Machine Translation

Machine translation maps text from a source language to a target language. Jurafsky and Martin emphasize modern encoder-decoder transformer translation, typological divergences, beam search, low-resource settings, and evaluation with chrF and BLEU. Eisenstein gives a complementary historical and formal view: translation as an optimization problem, statistical machine translation with latent alignments, phrase-based and syntax-based ideas, and neural machine translation with attention.

MT is a compact view of NLP as a whole. It needs tokenization, language modeling, sequence modeling, search, semantics, evaluation, and awareness of social context. A translation must be adequate, preserving meaning, and fluent, sounding natural in the target language. Those goals are easy to state and hard to optimize directly.

Definitions

Given a source sentence $x$ and target sentence $y$, machine translation seeks

$$\hat{y}=\arg\max_y P(y\mid x).$$

In statistical machine translation, a classic noisy-channel formulation separates adequacy and fluency:

$$\hat{e}=\arg\max_e P(f\mid e)P(e),$$

where $f$ is the foreign/source sentence and $e$ is the English/target sentence in the conventional notation. Word alignments are latent variables that connect source and target words.

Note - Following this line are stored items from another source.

-- pv_equiv track=rewrite | github.com/muvadi-p/EECE5550 | mtmv_greedy_algorithm.py | build_distance_matrix
-- ===== SOURCE A (Python) =====
-- import heapq
--
-- GRID_SIZE = 15
--
-- SHELVES = [
--     (3,2),(3,3),(3,4),(3,5),(7,2),(7,3),(7,4),(7,5),
--     (11,2),(11,3),(11,4),(11,5),(3,9),(3,10),(3,11),(3,12),
--     (7,9),(7,10),(7,11),(7,12),(11,9),(11,10),(11,11),(11,12),
-- ]
--
-- def heuristic(a, b):
--     return abs(a[0] - b[0]) + abs(a[1] - b[1])
--
-- def get_neighbors(node):
--     dirs = [(0, -1), (0, 1), (-1, 0), (1, 0)]
--     neighbors = []
--     for d in dirs:
--         nx, ny = node[0] + d[0], node[1] + d[1]
--         if 0 <= nx < GRID_SIZE and 0 <= ny < GRID_SIZE:
--             if (nx, ny) not in SHELVES:
--                 neighbors.append((nx, ny))
--     return neighbors
--
-- def a_star(start, goal):
--     if start == goal:
--         return [start]
--     open_set = [(heuristic(start, goal), 0, start)]
--     came_from = {}
--     g_score = {start: 0}
--
--     while open_set:
--         _, g, current = heapq.heappop(open_set)
--         if current == goal:
--             path = []
--             while current in came_from:
--                 path.append(current)
--                 current = came_from[current]
--             path.append(start)
--             return path[::-1]
--         for neighbor in get_neighbors(current):
--             tent_g = g_score[current] + 1
--             if neighbor not in g_score or tent_g < g_score[neighbor]:
--                 came_from[neighbor] = current
--                 g_score[neighbor] = tent_g
--                 heapq.heappush(open_set, (tent_g + heuristic(neighbor, goal), tent_g, neighbor))
--     return []
--
-- def build_distance_matrix(locations):
--     n = len(locations)
--     matrix = [[float('inf')] * n for _ in range(n)]
--     for i in range(n):
--         matrix[i][i] = 0
--         for j in range(i + 1, n):
--             path = a_star(locations[i], locations[j])
--             dist = len(path) - 1 if path else 9999
--             matrix[i][j] = dist
--             matrix[j][i] = dist
--     return matrix
-- ===== SOURCE B (Python) =====
-- GRID_SIZE = 15
--
-- SHELVES = [
--     (3,2),(3,3),(3,4),(3,5),(7,2),(7,3),(7,4),(7,5),
--     (11,2),(11,3),(11,4),(11,5),(3,9),(3,10),(3,11),(3,12),
--     (7,9),(7,10),(7,11),(7,12),(11,9),(11,10),(11,11),(11,12),
-- ]
--
-- def get_neighbors(node):
--     dirs = [(0, -1), (0, 1), (-1, 0), (1, 0)]
--     neighbors = []
--     for d in dirs:
--         nx, ny = node[0] + d[0], node[1] + d[1]
--         if 0 <= nx < GRID_SIZE and 0 <= ny < GRID_SIZE:
--             if (nx, ny) not in SHELVES:
--                 neighbors.append((nx, ny))
--     return neighbors
--
-- def bfs_distances(start):
--     # layered breadth-first search over the free-cell grid: dist maps every
--     # reachable cell to its shortest-path length from start
--     dist = {start: 0}
--     frontier = [start]
--     while frontier:
--         nxt = []
--         for cur in frontier:
--             for nb in get_neighbors(cur):
--                 if nb not in dist:
--                     dist[nb] = dist[cur] + 1
--                     nxt.append(nb)
--         frontier = nxt
--     return dist
--
-- def build_distance_matrix(locations):
--     # one BFS per source instead of one A* search per pair
--     n = len(locations)
--     matrix = [[0] * n for _ in range(n)]
--     for i in range(n):
--         dist = bfs_distances(locations[i])
--         for j in range(i + 1, n):
--             d = dist.get(locations[j], 9999)
--             matrix[i][j] = d
--             matrix[j][i] = d
--     return matrix
-- ===== Notes on version B (the rewrite author's own statement) =====
-- stated objective: faster
-- what changed: Replaces one A* search per location pair with a single layered breadth-first search per source location over the free-cell grid, filling each matrix row from the BFS distance dictionary.
import Mathlib
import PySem

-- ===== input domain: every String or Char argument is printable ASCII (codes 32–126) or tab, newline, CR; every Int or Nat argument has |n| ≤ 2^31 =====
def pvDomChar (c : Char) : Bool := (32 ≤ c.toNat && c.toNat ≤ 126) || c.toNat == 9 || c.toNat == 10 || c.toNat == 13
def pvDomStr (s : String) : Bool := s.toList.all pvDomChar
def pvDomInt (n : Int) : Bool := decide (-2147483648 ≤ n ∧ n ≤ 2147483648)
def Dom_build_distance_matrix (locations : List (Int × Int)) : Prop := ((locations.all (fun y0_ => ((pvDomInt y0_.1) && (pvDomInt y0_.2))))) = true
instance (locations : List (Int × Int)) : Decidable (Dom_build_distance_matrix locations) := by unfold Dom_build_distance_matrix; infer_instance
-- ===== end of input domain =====

-- B replaces A's per-pair A* searches by ONE layered breadth-first search per source
-- location over the free-cell grid (an asymptotically different algorithm), reading
-- each row's distances out of the BFS distance dictionary.
-- ===== PORT A =====
-- module constants and helpers (shared by both Pythons; Source B carries the same helpers)
def pvGridSize : Int := 15

def pvShelves : List (Int × Int) :=
  [(3,2),(3,3),(3,4),(3,5),(7,2),(7,3),(7,4),(7,5),
   (11,2),(11,3),(11,4),(11,5),(3,9),(3,10),(3,11),(3,12),
   (7,9),(7,10),(7,11),(7,12),(11,9),(11,10),(11,11),(11,12)]

def pvHeuristic (a b : Int × Int) : Int := |a.1 - b.1| + |a.2 - b.2|

def pvGetNeighbors (node : Int × Int) : List (Int × Int) :=
  ([((0:Int), (-1:Int)), (0, 1), (-1, 0), (1, 0)]).foldl (fun neighbors d =>
    let nx := node.1 + d.1
    let ny := node.2 + d.2
    if 0 ≤ nx ∧ nx < pvGridSize ∧ 0 ≤ ny ∧ ny < pvGridSize then
      if (nx, ny) ∉ pvShelves then neighbors ++ [(nx, ny)] else neighbors
    else neighbors) []

-- heapq entries (f, g, node); heappop returns the least tuple in the total
-- lexicographic order on int tuples, and equal tuples are identical values,
-- so "remove the first minimal element" is exact
def pvEntryLt (a b : Int × Int × (Int × Int)) : Bool :=
  decide (a.1 < b.1 ∨ (a.1 = b.1 ∧ (a.2.1 < b.2.1 ∨ (a.2.1 = b.2.1 ∧
    (a.2.2.1 < b.2.2.1 ∨ (a.2.2.1 = b.2.2.1 ∧ a.2.2.2 < b.2.2.2))))))

def pvHeapPop? (l : List (Int × Int × (Int × Int))) :
    Option ((Int × Int × (Int × Int)) × List (Int × Int × (Int × Int))) :=
  match l with
  | [] => none
  | x :: xs =>
      let m := xs.foldl (fun m e => if pvEntryLt e m then e else m) x
      some (m, l.erase m)

-- path reconstruction: 'while current in came_from'; the chain visits distinct
-- keys of came_from, so its size bounds the iterations
def pvReconstruct : Nat → PySem.Dict (Int × Int) (Int × Int) → (Int × Int) →
    List (Int × Int) → List (Int × Int)
  | 0, _, _, path => path
  | fuel + 1, cameFrom, current, path =>
      match cameFrom.get? current with
      | some prev => pvReconstruct fuel cameFrom prev (path ++ [current])
      | none => path

-- 'while open_set': fueled loop; pops are bounded by pushes, which are bounded
-- far below this fuel (a potential argument below proves the fuel suffices)
-- the body of A's relaxation loop over the neighbors of `current`
-- (g_score[current] is always present: recorded at every push and for start)
def pvRelax (goal current : Int × Int)
    (st : List (Int × Int × (Int × Int)) ×
          PySem.Dict (Int × Int) (Int × Int) × PySem.Dict (Int × Int) Int)
    (neighbor : Int × Int) :
    List (Int × Int × (Int × Int)) ×
      PySem.Dict (Int × Int) (Int × Int) × PySem.Dict (Int × Int) Int :=
  let (os, cf, gs) := st
  let tentG := gs.getD current 0 + 1
  if gs.contains neighbor = false ∨ tentG < gs.getD neighbor 0 then
    (os ++ [(tentG + pvHeuristic neighbor goal, tentG, neighbor)],
     cf.insert neighbor current, gs.insert neighbor tentG)
  else (os, cf, gs)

In neural machine translation, an encoder maps the source tokens to contextual states, and a decoder generates target tokens autoregressively:

$$P(y\mid x)=\prod_{t=1}^{T}P(y_t\mid y_{<t},x).$$

An encoder-decoder transformer uses self-attention in the encoder, causal self-attention in the decoder, and cross-attention from decoder queries to encoder keys and values. Teacher forcing trains the decoder on gold previous target tokens. Beam search keeps the best $k$ partial translations at each decoding step.

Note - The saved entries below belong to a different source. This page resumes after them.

-- pv_equiv track=rewrite | github.com/etrotta/AdventOfCode2021 | python_puzzles/day_17/weird_1.py | get_valid_x_steps
-- ===== SOURCE A (Python) =====
-- def get_valid_x_steps(min_x, max_x):
--     valid = {}
--     for _dx in range(max_x):
--         steps = 0
--         dx = _dx
--         x = 0
--         while (x <= max_x and dx >= 0):
--             if x >= min_x:
--                 valid[_dx] = steps
--                 break
--             steps += 1
--             x += dx
--             dx -= 1
--     return valid
-- ===== SOURCE B (Python) =====
-- def _isqrt(n):
--     # integer floor square root by Newton's iteration (no imports needed)
--     if n < 2:
--         return n
--     x = n
--     while True:
--         y = (x + n // x) // 2
--         if y < x:
--             x = y
--         else:
--             return x
--
--
-- def _first_step(dx, min_x):
--     # smallest s >= 0 with s*dx - s*(s-1)//2 >= min_x, or None if unreachable
--     if min_x <= 0:
--         return 0
--     b = 2 * dx + 1
--     d = b * b - 8 * min_x
--     if d < 0:
--         return None
--     r = _isqrt(d)
--     return (b - r + 1) // 2
--
--
-- def get_valid_x_steps(min_x, max_x):
--     valid = {}
--     for dx in range(max_x):
--         s = _first_step(dx, min_x)
--         if s is not None:
--             x = s * dx - s * (s - 1) // 2
--             if s <= dx and x <= max_x:
--                 valid[dx] = s
--     return valid
-- ===== Notes on version B (the rewrite author's own statement) =====
-- stated objective: alternative
-- what changed: Replaces the per-velocity step-by-step simulation with closed-form quadratic reasoning: the position after s steps is s*dx - s*(s-1)/2, so the first step reaching min_x is obtained by solving s^2 - (2dx+1)s + 2*min_x <= 0 with an integer Newton square root, no inner simulation loop.
import Mathlib
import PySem

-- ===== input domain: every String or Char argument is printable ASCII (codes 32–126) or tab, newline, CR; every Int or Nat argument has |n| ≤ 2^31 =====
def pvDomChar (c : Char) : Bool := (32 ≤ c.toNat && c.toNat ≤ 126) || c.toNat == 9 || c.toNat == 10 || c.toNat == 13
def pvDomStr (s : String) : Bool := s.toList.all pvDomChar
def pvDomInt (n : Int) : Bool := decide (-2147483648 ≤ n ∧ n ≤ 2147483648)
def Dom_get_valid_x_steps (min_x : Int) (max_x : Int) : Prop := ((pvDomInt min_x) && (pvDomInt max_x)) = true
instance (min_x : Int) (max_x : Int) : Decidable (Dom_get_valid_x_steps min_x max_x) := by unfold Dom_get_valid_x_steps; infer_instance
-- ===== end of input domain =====

-- B replaces A's per-velocity step simulation by a closed-form quadratic solve with an
-- integer Newton square root (objective: alternative algorithm; no speed claim).

-- ===== PORT A =====
-- inner 'while (x <= max_x and dx >= 0)' loop of A; terminates because dx decreases
def loopA (min_x max_x _dx steps x dx : Int) (valid : PySem.Dict Int Int) : PySem.Dict Int Int :=
  if _h : x ≤ max_x ∧ dx ≥ 0 then
    if x ≥ min_x then valid.insert _dx steps
    else loopA min_x max_x _dx (steps + 1) (x + dx) (dx - 1) valid
  else valid
termination_by (dx + 1).toNat
decreasing_by omega

def get_valid_x_steps (min_x : Int) (max_x : Int) : List (Int × Int) :=
  ((PySem.List.pyRange 0 max_x 1).foldl
    (fun valid _dx => loopA min_x max_x _dx 0 0 _dx valid) PySem.Dict.empty).items

-- ===== PORT B =====
-- port of Source B's _isqrt Newton loop ('if 0 < x' is a totality guard only; Python keeps x ≥ 1)
def isqrtLoop (n x : Int) : Int :=
  if _h : 0 < x then
    let y := PySem.Int.floordiv (x + PySem.Int.floordiv n x) 2
    if y < x then isqrtLoop n y else x
  else x
termination_by x.toNat
decreasing_by
  rename_i hy
  omega

def pyIsqrt (n : Int) : Int :=
  if n < 2 then n else isqrtLoop n n

def firstStep (dx min_x : Int) : Option Int :=
  if min_x ≤ 0 then some 0
  else
    let b := 2 * dx + 1
    let d := b * b - 8 * min_x
    if d < 0 then none
    else some (PySem.Int.floordiv (b - pyIsqrt d + 1) 2)

def get_valid_x_steps_alt (min_x : Int) (max_x : Int) : List (Int × Int) :=
  ((PySem.List.pyRange 0 max_x 1).foldl
    (fun valid dx =>
      match firstStep dx min_x with
      | none => valid
      | some s =>
        let x := s * dx - PySem.Int.floordiv (s * (s - 1)) 2
        if s ≤ dx ∧ x ≤ max_x then valid.insert dx s else valid)
    PySem.Dict.empty).items

-- ===== PRECONDITION & SPEC =====
def Spec_get_valid_x_steps (min_x : Int) (max_x : Int) (out : List (Int × Int)) : Prop := out = get_valid_x_steps_alt min_x max_x
instance (min_x : Int) (max_x : Int) (out : List (Int × Int)) : Decidable (Spec_get_valid_x_steps min_x max_x out) := by unfold Spec_get_valid_x_steps; infer_instance

-- ===== CLAIM (what is proved, stated in full; the proofs are below) =====
def Claim_equal_get_valid_x_steps : Prop := ∀ (min_x : Int) (max_x : Int), Dom_get_valid_x_steps min_x max_x → Spec_get_valid_x_steps min_x max_x (get_valid_x_steps min_x max_x)

-- ===== LEMMAS AND PROOFS =====

-- position after s steps starting with velocity dx
def Xv (dx s : Int) : Int := s * dx - PySem.Int.floordiv (s * (s - 1)) 2

lemma floordiv_two_mul (k : Int) : PySem.Int.floordiv (2 * k) 2 = k := by
  rw [PySem.Int.floordiv_eq_iff_of_pos (by omega)]
  omega

lemma two_Xv (dx s : Int) : 2 * Xv dx s = s * (2 * dx + 1 - s) := by
  obtain ⟨k, hk⟩ : Even (s * (s - 1)) := Int.even_mul_pred_self s
  unfold Xv
  rw [hk, show k + k = 2 * k by ring, floordiv_two_mul]
  linear_combination hk

lemma Xv_succ (dx s : Int) : Xv dx (s + 1) = Xv dx s + (dx - s) := by
  have h1 := two_Xv dx s
  have h2 := two_Xv dx (s + 1)
  nlinarith [h1, h2]

-- Newton loop invariant: if x overestimates the root, the result is the floor sqrt
lemma isqrtLoop_spec (n x : Int) (hn : 0 ≤ n) (hx : 0 < x) (hinv : n < (x + 1) * (x + 1)) :
    0 ≤ isqrtLoop n x ∧ isqrtLoop n x * isqrtLoop n x ≤ n ∧
      n < (isqrtLoop n x + 1) * (isqrtLoop n x + 1) := by
  rw [isqrtLoop, dif_pos hx]
  set q := PySem.Int.floordiv n x with hqdef
  set y := PySem.Int.floordiv (x + q) 2 with hydef
  have hq : q * x ≤ n ∧ n < (q + 1) * x := (PySem.Int.floordiv_eq_iff_of_pos hx).mp hqdef.symm
  have hy2 : y * 2 ≤ x + q ∧ x + q < (y + 1) * 2 :=
    (PySem.Int.floordiv_eq_iff_of_pos (by omega)).mp hydef.symm
  have hq0 : 0 ≤ q := by nlinarith [hq.2]
  by_cases hyx : y < x
  · simp only [if_pos hyx]
    by_cases hy0 : 0 < y
    · have h4 : 4 * n < (x + q + 1) * (x + q + 1) := by nlinarith [sq_nonneg (x - q - 1), hq.2]
      have h5 : x + q + 1 ≤ 2 * (y + 1) := by omega
      exact isqrtLoop_spec n y hn hy0 (by nlinarith [h4, h5])
    · have hy0' : y = 0 := by omega
      rw [isqrtLoop, dif_neg (by omega)]
      refine ⟨by omega, by nlinarith, ?_⟩
      have hx1 : x = 1 ∧ q = 0 := by omega
      nlinarith [hq.2, hx1.1, hx1.2]
  · simp only [if_neg hyx]
    exact ⟨by omega, by nlinarith [hq.1, hy2.1], hinv⟩
termination_by x.toNat
decreasing_by simp only [← hqdef, ← hydef]; omega

lemma pyIsqrt_spec (n : Int) (hn : 0 ≤ n) :
    0 ≤ pyIsqrt n ∧ pyIsqrt n * pyIsqrt n ≤ n ∧ n < (pyIsqrt n + 1) * (pyIsqrt n + 1) := by
  rw [pyIsqrt]
  by_cases h2 : n < 2
  · rw [if_pos h2]
    have : n = 0 ∨ n = 1 := by omega
    rcases this with h | h <;> subst h <;> norm_num
  · rw [if_neg h2]
    exact isqrtLoop_spec n n hn (by omega) (by nlinarith)

-- A's inner loop never records if the position never reaches min_x while dx ≥ 0
lemma loopA_none (min_x max_x _dx : Int) (s : Int) (valid : PySem.Dict Int Int)
    (hs : 0 ≤ s)
    (hall : ∀ t, s ≤ t → t ≤ _dx → Xv _dx t < min_x) :
    loopA min_x max_x _dx s (Xv _dx s) (_dx - s) valid = valid := by
  rw [loopA]
  by_cases hg : Xv _dx s ≤ max_x ∧ _dx - s ≥ 0
  · rw [dif_pos hg]
    rw [if_neg (by have := hall s le_rfl (by omega); omega)]
    rw [show Xv _dx s + (_dx - s) = Xv _dx (s + 1) from (Xv_succ _dx s).symm,
        show _dx - s - 1 = _dx - (s + 1) by ring]
    exact loopA_none min_x max_x _dx (s + 1) valid (by omega)
      (fun t ht1 ht2 => hall t (by omega) ht2)
  · rw [dif_neg hg]
termination_by (_dx + 1 - s).toNat
decreasing_by omega

-- A's inner loop exits without recording when the first position ≥ min_x overshoots max_x
lemma loopA_over (min_x max_x _dx : Int) (sstar s : Int) (valid : PySem.Dict Int Int)
    (hs : 0 ≤ s) (hss : s ≤ sstar)
    (hbefore : ∀ t, s ≤ t → t < sstar → Xv _dx t < min_x)
    (hover : max_x < Xv _dx sstar) :
    loopA min_x max_x _dx s (Xv _dx s) (_dx - s) valid = valid := by
  rw [loopA]
  by_cases hg : Xv _dx s ≤ max_x ∧ _dx - s ≥ 0
  · have hlt : s < sstar := by
      rcases lt_or_eq_of_le hss with h | h
      · exact h
      · exact absurd hg.1 (by rw [h]; omega)
    rw [dif_pos hg]
    rw [if_neg (by have := hbefore s le_rfl hlt; omega)]
    rw [show Xv _dx s + (_dx - s) = Xv _dx (s + 1) from (Xv_succ _dx s).symm,
        show _dx - s - 1 = _dx - (s + 1) by ring]
    exact loopA_over min_x max_x _dx sstar (s + 1) valid (by omega) (by omega)
      (fun t ht1 ht2 => hbefore t (by omega) ht2) hover
  · rw [dif_neg hg]
termination_by (sstar + 1 - s).toNat
decreasing_by omega

-- A's inner loop records (sstar) when the first position ≥ min_x lands inside the range
lemma loopA_insert (min_x max_x _dx : Int) (sstar s : Int) (valid : PySem.Dict Int Int)
    (hs : 0 ≤ s) (hss : s ≤ sstar) (hsd : sstar ≤ _dx)
    (hbefore : ∀ t, s ≤ t → t < sstar → Xv _dx t < min_x)
    (hmono : ∀ t, s ≤ t → t ≤ sstar → Xv _dx t ≤ Xv _dx sstar)
    (hhit : min_x ≤ Xv _dx sstar) (hin : Xv _dx sstar ≤ max_x) :
    loopA min_x max_x _dx s (Xv _dx s) (_dx - s) valid = valid.insert _dx sstar := by
  rw [loopA]
  rcases lt_or_eq_of_le hss with hlt | heq
  · rw [dif_pos ⟨le_trans (hmono s le_rfl hss) hin, by omega⟩]
    rw [if_neg (by have := hbefore s le_rfl hlt; omega)]
    rw [show Xv _dx s + (_dx - s) = Xv _dx (s + 1) from (Xv_succ _dx s).symm,
        show _dx - s - 1 = _dx - (s + 1) by ring]
    exact loopA_insert min_x max_x _dx sstar (s + 1) valid (by omega) (by omega) hsd
      (fun t ht1 ht2 => hbefore t (by omega) ht2)
      (fun t ht1 ht2 => hmono t (by omega) ht2) hhit hin
  · subst heq
    rw [dif_pos ⟨hin, by omega⟩, if_pos hhit]
termination_by (sstar + 1 - s).toNat
decreasing_by omega

-- per-velocity agreement of the two step functions
lemma step_eq (min_x max_x dx : Int) (hdx : 0 ≤ dx) (hlt : dx < max_x)
    (valid : PySem.Dict Int Int) :
    loopA min_x max_x dx 0 0 dx valid =
      (match firstStep dx min_x with
       | none => valid
       | some s =>
         let x := s * dx - PySem.Int.floordiv (s * (s - 1)) 2
         if s ≤ dx ∧ x ≤ max_x then valid.insert dx s else valid) := by
  have hX0 : Xv dx 0 = 0 := by have := two_Xv dx 0; omega
  by_cases hm : min_x ≤ 0
  · -- the target is reached immediately at step 0
    simp only [firstStep, if_pos hm]
    have hrhs : Xv dx 0 ≤ max_x := by omega
    rw [loopA, dif_pos ⟨by omega, by omega⟩, if_pos (by omega)]
    have : ((0:Int) ≤ dx ∧ Xv dx 0 ≤ max_x) := ⟨hdx, hrhs⟩
    simp only [Xv] at this
    rw [if_pos (by simpa using this)]
  · -- solve s^2 - (2dx+1)s + 2*min_x <= 0
    have hm1 : 1 ≤ min_x := by omega
    set b := 2 * dx + 1 with hb
    set d := b * b - 8 * min_x with hd
    have hbsq : b * b = 4 * (dx * dx + dx) + 1 := by rw [hb]; ring
    by_cases hdneg : d < 0
    · -- unreachable: position always below min_x
      simp only [firstStep, if_neg hm, ← hb, ← hd, if_pos hdneg]
      have h0 : loopA min_x max_x dx 0 0 dx valid = loopA min_x max_x dx 0 (Xv dx 0) (dx - 0) valid := by
        rw [hX0]; norm_num
      rw [h0]
      exact loopA_none min_x max_x dx 0 valid le_rfl
        (fun t ht1 ht2 => by nlinarith [two_Xv dx t, sq_nonneg (b - 2 * t)])
    · have hr := pyIsqrt_spec d (by omega)
      set r := pyIsqrt d with hrdef
      obtain ⟨hr0, hrl, hru⟩ := hr
      set sstar := PySem.Int.floordiv (b - r + 1) 2 with hsdef
      have hbr : sstar * 2 ≤ b - r + 1 ∧ b - r + 1 < (sstar + 1) * 2 :=
        (PySem.Int.floordiv_eq_iff_of_pos (by omega)).mp hsdef.symm
      have hr1 : 1 ≤ r := by
        rcases Int.lt_or_le r 1 with h | h
        · have : r = 0 := by omega
          rw [this] at hrl hru
          omega
        · exact h
      have hrb : r < b := by nlinarith
      have hf3 : 1 ≤ sstar := by omega
      have hf4 : sstar ≤ dx := by omega
      have hhit : min_x ≤ Xv dx sstar := by
        nlinarith [two_Xv dx sstar, sq_nonneg (b - 2 * sstar), mul_self_le_mul_self (by omega : (0:Int) ≤ b - 2 * sstar) (by omega : b - 2 * sstar ≤ r)]
      have hbefore : ∀ t, 0 ≤ t → t < sstar → Xv dx t < min_x := by
        intro t ht1 ht2
        have hge : r + 1 ≤ b - 2 * t := by omega
        nlinarith [two_Xv dx t, mul_self_le_mul_self (by omega : (0:Int) ≤ r + 1) hge]
      have hmono : ∀ t, 0 ≤ t → t ≤ sstar → Xv dx t ≤ Xv dx sstar := by
        intro t ht1 ht2
        nlinarith [two_Xv dx t, two_Xv dx sstar, mul_nonneg (by omega : (0:Int) ≤ sstar - t) (by omega : (0:Int) ≤ b - sstar - t)]
      have h0 : loopA min_x max_x dx 0 0 dx valid = loopA min_x max_x dx 0 (Xv dx 0) (dx - 0) valid := by
        rw [hX0]; norm_num
      simp only [firstStep, if_neg hm, ← hb, ← hd, if_neg hdneg, ← hrdef, ← hsdef]
      have hxeq : sstar * dx - PySem.Int.floordiv (sstar * (sstar - 1)) 2 = Xv dx sstar := rfl
      rw [hxeq, h0]
      by_cases hin : Xv dx sstar ≤ max_x
      · rw [if_pos ⟨hf4, hin⟩]
        exact loopA_insert min_x max_x dx sstar 0 valid le_rfl (by omega) hf4
          (fun t ht1 ht2 => hbefore t ht1 ht2) (fun t ht1 ht2 => hmono t ht1 ht2) hhit hin
      · rw [if_neg (by tauto)]
        exact loopA_over min_x max_x dx sstar 0 valid le_rfl (by omega)
          (fun t ht1 ht2 => hbefore t ht1 ht2) (by omega)

-- ===== VERDICT (by name: the statement is the Claim_ definition above) =====
theorem get_valid_x_steps_spec : Claim_equal_get_valid_x_steps := by
  intro min_x max_x _
  unfold Spec_get_valid_x_steps get_valid_x_steps get_valid_x_steps_alt
  congr 1
  apply PySem.List.foldl_congr_mem
  intro valid dx hmem
  rw [PySem.List.mem_pyRange_one] at hmem
  exact step_eq min_x max_x dx hmem.1 hmem.2 valid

Parallel corpora or bitexts contain aligned source-target sentence pairs. Backtranslation creates synthetic parallel data by translating monolingual target-language text back into the source language.

Key results

Translation is not word substitution. Languages differ in word order, morphology, agreement, pronoun use, politeness, tense, evidentiality, and what must be made explicit. These divergences explain why phrase-based SMT, syntax-based SMT, and encoder-decoder neural models all needed mechanisms beyond dictionary lookup.

Attention solved a major bottleneck in early neural MT. Instead of encoding a whole source sentence into one final vector, the decoder attends to source states at each target step. Transformer cross-attention keeps this idea: decoder queries decide which source representations are relevant for generating the next target token.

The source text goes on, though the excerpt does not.